SUPPLIED DATA.
-- pv_equiv track=rewrite | github.com/tranvaj/Internship | examples/knapsack_crypt.py | is_superincreasing
-- ===== SOURCE A (Python) =====
-- def is_superincreasing(sequence):
--     # Start by assuming the sequence is empty or has one element
--     if len(sequence) <= 1:
--         return True
--
--     # Initialize the sum of preceding elements
--     sum_preceding = sequence[0]
--
--     # Iterate through the sequence starting from the second element
--     for i in range(1, len(sequence)):
--         # Check if the current element is less than or equal to the sum of preceding elements
--         if sequence[i] <= sum_preceding:
--             return False  # Sequence is not superincreasing
--         # Update the sum of preceding elements
--         sum_preceding += sequence[i]
--
--     return True  # Sequence is superincreasing
-- ===== SOURCE B (Python) =====
-- def is_superincreasing(sequence):
--     # Backward check: compute the total sum once, then walk from the LAST
--     # element toward the front, recovering the sum of preceding elements
--     # by subtraction instead of forward accumulation.
--     total = sum(sequence)
--     for x in reversed(sequence[1:]):
--         total -= x
--         if x <= total:
--             return False
--     return True
-- ===== Notes on version B (the rewrite author's own statement) =====
-- stated objective: alternative
-- what changed: B computes the total sum once and then traverses the sequence BACKWARDS, recovering each element's preceding-sum by subtraction from the running total, instead of A's forward loop that accumulates a running prefix sum.
import Mathlib
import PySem

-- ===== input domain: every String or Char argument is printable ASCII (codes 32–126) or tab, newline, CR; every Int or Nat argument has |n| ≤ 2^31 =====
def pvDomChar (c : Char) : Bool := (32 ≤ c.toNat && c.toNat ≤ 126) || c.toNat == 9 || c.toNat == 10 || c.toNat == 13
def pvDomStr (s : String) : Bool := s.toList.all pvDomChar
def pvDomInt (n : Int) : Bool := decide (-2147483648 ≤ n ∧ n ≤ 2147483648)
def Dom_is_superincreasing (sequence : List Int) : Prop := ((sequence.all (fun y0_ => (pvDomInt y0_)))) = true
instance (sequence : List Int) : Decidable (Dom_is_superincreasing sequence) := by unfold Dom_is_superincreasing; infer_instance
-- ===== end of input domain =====

-- B traverses backwards, subtracting from the once-computed total sum instead of accumulating a forward prefix sum (alternative decomposition; return value only).


-- ===== PORT A =====
-- the for-loop over range(1, len) with early 'return False' and running sum_preceding
def isSuperLoopA : List Int → Int → Bool
  | [], _ => true
  | x :: xs, s => if x ≤ s then false else isSuperLoopA xs (s + x)

def is_superincreasing (sequence : List Int) : Bool :=
  if sequence.length ≤ 1 then true
  else
    match sequence with
    | [] => true              -- unreachable (length > 1)
    | h :: t => isSuperLoopA t h   -- sum_preceding = sequence[0]; loop from the second element

-- ===== PORT B =====
-- backward loop: 'for x in reversed(sequence[1:]): total -= x; if x <= total: return False'
def isSuperLoopB : List Int → Int → Bool
  | [], _ => true
  | x :: xs, total => let t' := total - x; if x ≤ t' then false else isSuperLoopB xs t'

def is_superincreasing_alt (sequence : List Int) : Bool :=
  isSuperLoopB (sequence.drop 1).reverse sequence.sum   -- total = sum(sequence); [1:] = drop 1 (exact for slice from 1)

-- ===== PRECONDITION & SPEC =====
def Spec_is_superincreasing (sequence : List Int) (out : Bool) : Prop := out = is_superincreasing_alt sequence
instance (sequence : List Int) (out : Bool) : Decidable (Spec_is_superincreasing sequence out) := by unfold Spec_is_superincreasing; infer_instance

-- ===== CLAIM =====
def Claim_equal_is_superincreasing : Prop := ∀ (sequence : List Int), Dom_is_superincreasing sequence → Spec_is_superincreasing sequence (is_superincreasing sequence)

-- ===== LEMMAS AND PROOFS =====

-- appending one element to A's loop: the loop on u, and if it survives the final state is s + u.sum
theorem isSuperLoopA_append (u : List Int) (x : Int) (s : Int) :
    isSuperLoopA (u ++ [x]) s = (isSuperLoopA u s && decide (s + u.sum < x)) := by
  induction u generalizing s with
  | nil => simp [isSuperLoopA]; by_cases h : x ≤ s <;> simp [h] <;> omega
  | cons y ys ih =>
    simp only [List.cons_append, isSuperLoopA, List.sum_cons]
    by_cases h : y ≤ s
    · simp [h]
    · simp only [if_neg h, ih]
      ring_nf

-- B's backward loop, started at s + t.sum, computes exactly A's forward loop started at s
theorem loopB_eq_loopA (t : List Int) (s : Int) :
    isSuperLoopB t.reverse (s + t.sum) = isSuperLoopA t s := by
  induction t using List.reverseRecOn generalizing s with
  | nil => rfl
  | append_singleton u x ih =>
    rw [List.reverse_append, List.reverse_singleton, List.singleton_append, isSuperLoopA_append]
    simp only [isSuperLoopB, List.sum_append, List.sum_singleton]
    have e : s + (u.sum + x) - x = s + u.sum := by ring
    rw [e]
    by_cases h : x ≤ s + u.sum
    · simp [h]
    · simp only [if_neg h, ih]
      have : s + u.sum < x := by omega
      simp [this]

-- ===== VERDICT =====
theorem is_superincreasing_spec : Claim_equal_is_superincreasing := by
  intro sequence _
  unfold Spec_is_superincreasing is_superincreasing is_superincreasing_alt
  match sequence with
  | [] => rfl
  | [h] => rfl
  | h :: x :: t =>
    rw [if_neg (by simp)]
    simp only [List.drop_succ_cons, List.drop_zero, List.sum_cons]
    rw [show h + (x + t.sum) = h + (x :: t).sum from by simp]
    exact (loopB_eq_loopA (x :: t) h).symm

PROMPT.
Extract exactly and only the lines above from the line containing "Update the sum of preceding elements" through the line containing "-- ===== input", both end lines included.

PROBLEM SOLUTION.
--         # Update the sum of preceding elements
--         sum_preceding += sequence[i]
--
--     return True  # Sequence is superincreasing
-- ===== SOURCE B (Python) =====
-- def is_superincreasing(sequence):
--     # Backward check: compute the total sum once, then walk from the LAST
--     # element toward the front, recovering the sum of preceding elements
--     # by subtraction instead of forward accumulation.
--     total = sum(sequence)
--     for x in reversed(sequence[1:]):
--         total -= x
--         if x <= total:
--             return False
--     return True
-- ===== Notes on version B (the rewrite author's own statement) =====
-- stated objective: alternative
-- what changed: B computes the total sum once and then traverses the sequence BACKWARDS, recovering each element's preceding-sum by subtraction from the running total, instead of A's forward loop that accumulates a running prefix sum.
import Mathlib
import PySem

-- ===== input domain: every String or Char argument is printable ASCII (codes 32–126) or tab, newline, CR; every Int or Nat argument has |n| ≤ 2^31 =====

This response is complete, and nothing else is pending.